Within the records below is a range that opens at the line with "rcases hall with ⟨d, hd, hray⟩" and closes at the line with "theorem F4 : ∀". Return that range word for word, both ends included, and only that range.

> **Extracted records**

# # # # # # #

-- pv_equiv track=rewrite | github.com/Newsujin/Algorithm | 백준/Gold/18428. 감시 피하기/감시 피하기.py | can_avoid_detection
-- ===== SOURCE A (Python) =====
-- def can_avoid_detection(board, teachers, n):
--     for tx, ty in teachers:
--         for dx, dy in [(-1, 0), (1, 0), (0, -1), (0, 1)]:
--             nx, ny = tx, ty
--             while 0 <= nx < n and 0 <= ny < n:
--                 if board[nx][ny] == 'O':
--                     break
--                 if board[nx][ny] == 'S':
--                     return False
--                 nx += dx
--                 ny += dy
--     return True
-- ===== SOURCE B (Python) =====
-- def can_avoid_detection(board, teachers, n):
--     # Pass 1: mark every cell watched by some teacher; Pass 2: scan the board for a watched 'S'.
--     watched = set()
--     for tx, ty in teachers:
--         for dx, dy in ((-1, 0), (1, 0), (0, -1), (0, 1)):
--             x, y = tx, ty
--             while 0 <= x < n and 0 <= y < n:
--                 if board[x][y] == 'O':
--                     break
--                 watched.add((x, y))
--                 x += dx
--                 y += dy
--     for i in range(n):
--         for j in range(n):
--             if board[i][j] == 'S' and (i, j) in watched:
--                 return False
--     return True
-- ===== Notes on version B (the rewrite author's own statement) =====
-- stated objective: alternative
-- what changed: B decouples the fused detect-while-walking scan into two passes: first it builds a 'watched' set of all cells visible to any teacher (stopping rays at obstacles), then it scans the whole board and reports failure iff some 'S' cell is watched.
-- outside the precondition, e.g. on can_avoid_detection([], [], 1): A returns True, B raises IndexError
import Mathlib
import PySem

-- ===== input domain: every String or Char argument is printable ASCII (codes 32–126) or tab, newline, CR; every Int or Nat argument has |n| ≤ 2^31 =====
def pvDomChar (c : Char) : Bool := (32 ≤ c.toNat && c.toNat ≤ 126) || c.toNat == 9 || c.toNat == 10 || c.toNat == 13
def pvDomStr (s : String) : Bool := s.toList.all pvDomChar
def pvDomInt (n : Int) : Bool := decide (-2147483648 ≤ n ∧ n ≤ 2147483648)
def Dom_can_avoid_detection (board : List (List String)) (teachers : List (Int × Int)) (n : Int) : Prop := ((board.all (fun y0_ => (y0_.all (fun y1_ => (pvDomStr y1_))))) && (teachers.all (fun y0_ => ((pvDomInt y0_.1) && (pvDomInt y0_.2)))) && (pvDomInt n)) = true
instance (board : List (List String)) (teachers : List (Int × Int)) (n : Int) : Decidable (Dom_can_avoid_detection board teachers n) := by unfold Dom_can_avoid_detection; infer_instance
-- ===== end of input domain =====

-- B changes the decomposition: it first builds the set of all teacher-watched cells, then scans the board for a watched 'S' (alternative, not faster).

-- ===== PORT A =====
-- board[i][j]; total via defaults — Pre_ guarantees the accesses are in range, matching Python.
def pvCell (board : List (List String)) (i j : Int) : String :=
  PySem.List.pyGetD (PySem.List.pyGetD board i []) j ""

-- A's inner while loop: walk from (x,y) in direction (dx,dy); false = "return False" (saw 'S').
-- Fuel n.toNat+1 always suffices: each step moves one coordinate by ±1, leaving [0,n) after ≤ n steps.
def pvRayA (board : List (List String)) (n dx dy : Int) : Nat → Int → Int → Bool
  | 0, _, _ => true
  | fuel + 1, x, y =>
    if 0 ≤ x ∧ x < n ∧ 0 ≤ y ∧ y < n then
      if pvCell board x y = "O" then true
      else if pvCell board x y = "S" then false
      else pvRayA board n dx dy fuel (x + dx) (y + dy)
    else true

def can_avoid_detection (board : List (List String)) (teachers : List (Int × Int)) (n : Int) : Bool :=
  teachers.all (fun t =>
    [((-1 : Int), (0 : Int)), (1, 0), (0, -1), (0, 1)].all (fun d =>
      pvRayA board n d.1 d.2 (n.toNat + 1) t.1 t.2))

-- ===== PORT B =====
-- Pass 1 helper: add every cell on the ray (stopping at 'O' or the border) to the watched set.
def pvWatchRay (board : List (List String)) (n dx dy : Int) :
    Nat → Int → Int → PySem.Set (Int × Int) → PySem.Set (Int × Int)
  | 0, _, _, acc => acc
  | fuel + 1, x, y, acc =>
    if 0 ≤ x ∧ x < n ∧ 0 ≤ y ∧ y < n then
      if pvCell board x y = "O" then acc
      else pvWatchRay board n dx dy fuel (x + dx) (y + dy) (PySem.Set.add acc (x, y))
    else acc

def pvWatched (board : List (List String)) (teachers : List (Int × Int)) (n : Int) :
    PySem.Set (Int × Int) :=
  teachers.foldl (fun acc t =>
    [((-1 : Int), (0 : Int)), (1, 0), (0, -1), (0, 1)].foldl (fun acc d =>
      pvWatchRay board n d.1 d.2 (n.toNat + 1) t.1 t.2 acc) acc) PySem.Set.empty

def can_avoid_detection_alt (board : List (List String)) (teachers : List (Int × Int)) (n : Int) : Bool :=
  let watched := pvWatched board teachers n
  !((PySem.List.pyRange 0 n 1).any (fun i =>
      (PySem.List.pyRange 0 n 1).any (fun j =>
        pvCell board i j == "S" && watched.contains (i, j))))

-- ===== PRECONDITION & SPEC =====
-- Pre_ excludes exactly the malformed grids on which Python A can raise IndexError (board with
-- fewer than n rows or a row shorter than n); A happens to return on a few such boards when no
-- teacher ray ever reaches the missing cells (e.g. ([], [], 1)), and those are excluded too.
def Pre_can_avoid_detection (board : List (List String)) (teachers : List (Int × Int)) (n : Int) : Prop :=
  n ≤ (board.length : Int) ∧ ∀ row ∈ board, n ≤ (row.length : Int)
instance (board : List (List String)) (teachers : List (Int × Int)) (n : Int) : Decidable (Pre_can_avoid_detection board teachers n) := by unfold Pre_can_avoid_detection; infer_instance

def pvWitness_can_avoid_detection : List (List String) × (List (Int × Int)) × Int :=
  ([["T", "X"], ["X", "S"]], [(0, 0)], 2)

def Spec_can_avoid_detection (board : List (List String)) (teachers : List (Int × Int)) (n : Int) (out : Bool) : Prop := out = can_avoid_detection_alt board teachers n
instance (board : List (List String)) (teachers : List (Int × Int)) (n : Int) (out : Bool) : Decidable (Spec_can_avoid_detection board teachers n out) := by unfold Spec_can_avoid_detection; infer_instance

-- ===== CLAIM (what is proved, stated in full; the proofs are below) =====
def Claim_equal_can_avoid_detection : Prop := ∀ (board : List (List String)) (teachers : List (Int × Int)) (n : Int), Dom_can_avoid_detection board teachers n → Pre_can_avoid_detection board teachers n → Spec_can_avoid_detection board teachers n (can_avoid_detection board teachers n)

-- ===== LEMMAS AND PROOFS =====

-- The cells a ray visits (stopping at 'O' or the border), as a plain list.
def pvRayCells (board : List (List String)) (n dx dy : Int) : Nat → Int → Int → List (Int × Int)
  | 0, _, _ => []
  | fuel + 1, x, y =>
    if 0 ≤ x ∧ x < n ∧ 0 ≤ y ∧ y < n then
      if pvCell board x y = "O" then []
      else (x, y) :: pvRayCells board n dx dy fuel (x + dx) (y + dy)
    else []

theorem mem_watchRay (board : List (List String)) (n dx dy : Int) :
    ∀ (fuel : Nat) (x y : Int) (acc : PySem.Set (Int × Int)) (p : Int × Int),
      p ∈ pvWatchRay board n dx dy fuel x y acc ↔
        p ∈ acc ∨ p ∈ pvRayCells board n dx dy fuel x y := by
  intro fuel
  induction fuel with
  | zero => intro x y acc p; simp [pvWatchRay, pvRayCells]
  | succ f ih =>
    intro x y acc p
    simp only [pvWatchRay, pvRayCells]
    split_ifs with h1 h2
    · simp
    · rw [ih]
      simp [PySem.Set.mem_add]
      tauto
    · simp

theorem rayA_eq_false_iff (board : List (List String)) (n dx dy : Int) :
    ∀ (fuel : Nat) (x y : Int),
      pvRayA board n dx dy fuel x y = false ↔
        ∃ p ∈ pvRayCells board n dx dy fuel x y, pvCell board p.1 p.2 = "S" := by
  intro fuel
  induction fuel with
  | zero => intro x y; simp [pvRayA, pvRayCells]
  | succ f ih =>
    intro x y
    simp only [pvRayA, pvRayCells]
    split_ifs with h1 h2 h3
    · simp
    · simp [h3]
    · rw [ih]
      simp
      intro hS
      exact absurd hS h3
    · simp

theorem rayCells_bounds (board : List (List String)) (n dx dy : Int) :
    ∀ (fuel : Nat) (x y : Int) (p : Int × Int),
      p ∈ pvRayCells board n dx dy fuel x y →
        0 ≤ p.1 ∧ p.1 < n ∧ 0 ≤ p.2 ∧ p.2 < n := by
  intro fuel
  induction fuel with
  | zero => intro x y p hp; simp [pvRayCells] at hp
  | succ f ih =>
    intro x y p hp
    simp only [pvRayCells] at hp
    split_ifs at hp with h1 h2
    · simp at hp
    · rcases List.mem_cons.mp hp with rfl | hp'
      · exact h1
      · exact ih _ _ _ hp'
    · simp at hp

theorem mem_watched (board : List (List String)) (teachers : List (Int × Int)) (n : Int)
    (p : Int × Int) :
    p ∈ pvWatched board teachers n ↔
      ∃ t ∈ teachers, ∃ d ∈ [((-1 : Int), (0 : Int)), (1, 0), (0, -1), (0, 1)],
        p ∈ pvRayCells board n d.1 d.2 (n.toNat + 1) t.1 t.2 := by
  have inner : ∀ (t : Int × Int) (acc : PySem.Set (Int × Int)),
      (p ∈ [((-1 : Int), (0 : Int)), (1, 0), (0, -1), (0, 1)].foldl (fun acc d =>
          pvWatchRay board n d.1 d.2 (n.toNat + 1) t.1 t.2 acc) acc ↔
        p ∈ acc ∨ ∃ d ∈ [((-1 : Int), (0 : Int)), (1, 0), (0, -1), (0, 1)],
          p ∈ pvRayCells board n d.1 d.2 (n.toNat + 1) t.1 t.2) := by
    intro t acc
    simp only [List.foldl_cons, List.foldl_nil, mem_watchRay, List.mem_cons, List.not_mem_nil]
    aesop
  have main : ∀ (ts : List (Int × Int)) (acc : PySem.Set (Int × Int)),
      (p ∈ ts.foldl (fun acc t =>
          [((-1 : Int), (0 : Int)), (1, 0), (0, -1), (0, 1)].foldl (fun acc d =>
            pvWatchRay board n d.1 d.2 (n.toNat + 1) t.1 t.2 acc) acc) acc ↔
        p ∈ acc ∨ ∃ t ∈ ts, ∃ d ∈ [((-1 : Int), (0 : Int)), (1, 0), (0, -1), (0, 1)],
          p ∈ pvRayCells board n d.1 d.2 (n.toNat + 1) t.1 t.2) := by
    intro ts
    induction ts with
    | nil => intro acc; simp
    | cons t ts ih =>
      intro acc
      rw [List.foldl_cons, ih, inner]
      simp only [List.mem_cons]
      constructor
      · rintro ((h | h) | h)
        · exact Or.inl h
        · exact Or.inr ⟨t, Or.inl rfl, h⟩
        · rcases h with ⟨t', ht', hd⟩; exact Or.inr ⟨t', Or.inr ht', hd⟩
      · rintro (h | ⟨t', (rfl | ht'), hd⟩)
        · exact Or.inl (Or.inl h)
        · exact Or.inl (Or.inr hd)
        · exact Or.inr ⟨t', ht', hd⟩
  have := main teachers PySem.Set.empty
  simpa [pvWatched, PySem.Set.empty] using this

theorem a_false_iff (board : List (List String)) (teachers : List (Int × Int)) (n : Int) :
    can_avoid_detection board teachers n = false ↔
      ∃ t ∈ teachers, ∃ d ∈ [((-1 : Int), (0 : Int)), (1, 0), (0, -1), (0, 1)],
        ∃ p ∈ pvRayCells board n d.1 d.2 (n.toNat + 1) t.1 t.2, pvCell board p.1 p.2 = "S" := by
  simp only [can_avoid_detection, List.all_eq_false]
  constructor
  · rintro ⟨t, ht, hall⟩
    rw [Bool.not_eq_true, List.all_eq_false] at hall
    rcases hall with ⟨d, hd, hray⟩
    rw [Bool.not_eq_true, rayA_eq_false_iff] at hray
    exact ⟨t, ht, d, hd, hray⟩
  · rintro ⟨t, ht, d, hd, hS⟩
    refine ⟨t, ?_⟩
    rw [Bool.not_eq_true, List.all_eq_false]
    refine ⟨ht, d, hd, ?_⟩
    rw [Bool.not_eq_true, rayA_eq_false_iff]
    exact hS

theorem b_false_iff (board : List (List String)) (teachers : List (Int × Int)) (n : Int) :
    can_avoid_detection_alt board teachers n = false ↔
      ∃ p ∈ pvWatched board teachers n,
        (0 ≤ p.1 ∧ p.1 < n ∧ 0 ≤ p.2 ∧ p.2 < n) ∧ pvCell board p.1 p.2 = "S" := by
  simp only [can_avoid_detection_alt, Bool.not_eq_false', List.any_eq_true,
    Bool.and_eq_true, beq_iff_eq, PySem.List.mem_pyRange_one]
  constructor
  · rintro ⟨i, ⟨hi0, hin⟩, j, ⟨hj0, hjn⟩, hS, hmem⟩
    exact ⟨(i, j), List.contains_iff_mem.mp hmem, ⟨hi0, hin, hj0, hjn⟩, hS⟩
  · rintro ⟨⟨i, j⟩, hmem, ⟨hi0, hin, hj0, hjn⟩, hS⟩
    exact ⟨i, ⟨hi0, hin⟩, j, ⟨hj0, hjn⟩, hS, List.contains_iff_mem.mpr hmem⟩

-- ===== VERDICT (by name: the statement is the Claim_ definition above) =====
theorem can_avoid_detection_spec : Claim_equal_can_avoid_detection := by
  intro board teachers n _ _
  unfold Spec_can_avoid_detection
  have key : can_avoid_detection board teachers n = false ↔
      can_avoid_detection_alt board teachers n = false := by
    rw [a_false_iff, b_false_iff]
    constructor
    · rintro ⟨t, ht, d, hd, p, hp, hS⟩
      refine ⟨p, ?_, rayCells_bounds board n d.1 d.2 _ _ _ p hp, hS⟩
      rw [mem_watched]
      exact ⟨t, ht, d, hd, hp⟩
    · rintro ⟨p, hmem, _, hS⟩
      rw [mem_watched] at hmem
      rcases hmem with ⟨t, ht, d, hd, hp⟩
      exact ⟨t, ht, d, hd, p, hp, hS⟩
  cases hA : can_avoid_detection board teachers n <;>
    cases hB : can_avoid_detection_alt board teachers n <;> simp_all
set_option maxRecDepth 40000 in
theorem F3 : ∀ a ∈ aTens.keys, ∀ b ∈ aUnits.keys,
    String.ofList (a.toList ++ "-".toList ++ b.toList) ∈ compItems.map Prod.fst := by decide

set_option maxRecDepth 40000 in
theorem F4 : ∀ k ∈ compItems.map Prod.fst, k ∉ ordBase.map Prod.fst := by decide

set_option maxRecDepth 40000 in
theorem F5 : ∀ v ∈ ordBase.map Prod.snd, pyCapitalize v = v := by decide

-- join over a snoc
theorem join_snoc (sep b : List Char) (xs : List (List Char)) (h : xs ≠ []) :
    PySem.Chars.join sep (xs ++ [b]) = PySem.Chars.join sep xs ++ sep ++ b := by
  induction xs with
  | nil => simp at h
  | cons x xs ih =>
      rcases xs with _ | ⟨y, ys⟩
      · simp [PySem.Chars.join, List.intercalate, List.intersperse]
      · have := ih (by simp)
        simp only [PySem.Chars.join, List.intercalate] at *
        simp [List.intersperse] at *
        simp [this]

theorem join_merge (sep a b : List Char) (xs : List (List Char)) :
    PySem.Chars.join sep (xs ++ [a, b]) = PySem.Chars.join sep (xs ++ [a ++ sep ++ b]) := by
  rcases xs with _ | ⟨x, xs⟩
  · simp [PySem.Chars.join, List.intercalate, List.intersperse]
  · have h1 : ((x :: xs) ++ [a, b]) = ((x :: xs) ++ [a]) ++ [b] := by simp
    rw [h1, join_snoc sep b _ (by simp), join_snoc sep a _ (by simp),
        join_snoc sep (a ++ sep ++ b) _ (by simp)]
    simp [List.append_assoc]

theorem go_join (sep : List Char) : ∀ (fuel : Nat) (l cur : List Char) (acc : List (List Char)),
    PySem.Chars.join sep (PySem.Chars.splitOn.go sep fuel l cur acc)
      = PySem.Chars.join sep (acc.reverse ++ [cur.reverse ++ l]) := by
  intro fuel
  induction fuel with
  | zero => intro l cur acc; rw [PySem.Chars.splitOn.go.eq_def]; simp
  | succ fuel ih =>
      intro l cur acc
      rw [PySem.Chars.splitOn.go.eq_def]
      rcases l with _ | ⟨c, rest⟩
      · simp
      · by_cases hp : sep.isPrefixOf (c :: rest) = true
        · simp only [hp, if_true]
          rw [ih]
          obtain ⟨t, ht⟩ := List.isPrefixOf_iff_prefix.mp hp
          have hd : List.drop sep.length (c :: rest) = t := by rw [← ht]; simp
          rw [hd]
          have : (cur.reverse :: acc).reverse ++ [([] : List Char).reverse ++ t]
              = acc.reverse ++ [cur.reverse, t] := by simp
          rw [this, join_merge]
          rw [← ht]
          simp
        · simp only [hp, Bool.false_eq_true, if_false]
          rw [ih]
          simp

theorem splitOn_join (sep s : List Char) :
    PySem.Chars.join sep (PySem.Chars.splitOn s sep) = s := by
  show PySem.Chars.join sep (PySem.Chars.splitOn.go sep (s.length + 1) s [] []) = s
  rw [go_join]
  simp [PySem.Chars.join, List.intercalate]

theorem get?_mk_append {κ ν : Type} [BEq κ] (l1 l2 : List (κ × ν)) (k : κ) :
    (PySem.Dict.mk (l1 ++ l2)).get? k = ((PySem.Dict.mk l1).get? k).or ((PySem.Dict.mk l2).get? k) := by
  simp [PySem.Dict.get?, List.find?_append, Option.map_or]

-- s.split('-') returning exactly two parts reconstructs s
theorem split_pair (s p0 p1 : String) (h : PySem.Str.split? s "-" = some [p0, p1]) :
    s = String.ofList (p0.toList ++ "-".toList ++ p1.toList) := by
  have h2 : PySem.Chars.splitOn s.toList "-".toList = [p0.toList, p1.toList] := by
    have := PySem.Str.split?_map s "-"
    rw [h] at this
    simp [PySem.Chars.split?] at this
    exact this.symm
  have h3 := splitOn_join "-".toList s.toList
  rw [h2] at h3
  have h4 : PySem.Chars.join "-".toList [p0.toList, p1.toList]
      = p0.toList ++ "-".toList ++ p1.toList := by
    simp [PySem.Chars.join, List.intercalate, List.intersperse, List.append_assoc]
  rw [h4] at h3
  rw [h3]
  exact String.ofList_toList.symm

# # # # # # #

> **Task result**
    rcases hall with ⟨d, hd, hray⟩
    rw [Bool.not_eq_true, rayA_eq_false_iff] at hray
    exact ⟨t, ht, d, hd, hray⟩
  · rintro ⟨t, ht, d, hd, hS⟩
    refine ⟨t, ?_⟩
    rw [Bool.not_eq_true, List.all_eq_false]
    refine ⟨ht, d, hd, ?_⟩
    rw [Bool.not_eq_true, rayA_eq_false_iff]
    exact hS

theorem b_false_iff (board : List (List String)) (teachers : List (Int × Int)) (n : Int) :
    can_avoid_detection_alt board teachers n = false ↔
      ∃ p ∈ pvWatched board teachers n,
        (0 ≤ p.1 ∧ p.1 < n ∧ 0 ≤ p.2 ∧ p.2 < n) ∧ pvCell board p.1 p.2 = "S" := by
  simp only [can_avoid_detection_alt, Bool.not_eq_false', List.any_eq_true,
    Bool.and_eq_true, beq_iff_eq, PySem.List.mem_pyRange_one]
  constructor
  · rintro ⟨i, ⟨hi0, hin⟩, j, ⟨hj0, hjn⟩, hS, hmem⟩
    exact ⟨(i, j), List.contains_iff_mem.mp hmem, ⟨hi0, hin, hj0, hjn⟩, hS⟩
  · rintro ⟨⟨i, j⟩, hmem, ⟨hi0, hin, hj0, hjn⟩, hS⟩
    exact ⟨i, ⟨hi0, hin⟩, j, ⟨hj0, hjn⟩, hS, List.contains_iff_mem.mpr hmem⟩

-- ===== VERDICT (by name: the statement is the Claim_ definition above) =====
theorem can_avoid_detection_spec : Claim_equal_can_avoid_detection := by
  intro board teachers n _ _
  unfold Spec_can_avoid_detection
  have key : can_avoid_detection board teachers n = false ↔
      can_avoid_detection_alt board teachers n = false := by
    rw [a_false_iff, b_false_iff]
    constructor
    · rintro ⟨t, ht, d, hd, p, hp, hS⟩
      refine ⟨p, ?_, rayCells_bounds board n d.1 d.2 _ _ _ p hp, hS⟩
      rw [mem_watched]
      exact ⟨t, ht, d, hd, hp⟩
    · rintro ⟨p, hmem, _, hS⟩
      rw [mem_watched] at hmem
      rcases hmem with ⟨t, ht, d, hd, hp⟩
      exact ⟨t, ht, d, hd, p, hp, hS⟩
  cases hA : can_avoid_detection board teachers n <;>
    cases hB : can_avoid_detection_alt board teachers n <;> simp_all
set_option maxRecDepth 40000 in
theorem F3 : ∀ a ∈ aTens.keys, ∀ b ∈ aUnits.keys,
    String.ofList (a.toList ++ "-".toList ++ b.toList) ∈ compItems.map Prod.fst := by decide

set_option maxRecDepth 40000 in
theorem F4 : ∀ k ∈ compItems.map Prod.fst, k ∉ ordBase.map Prod.fst := by decide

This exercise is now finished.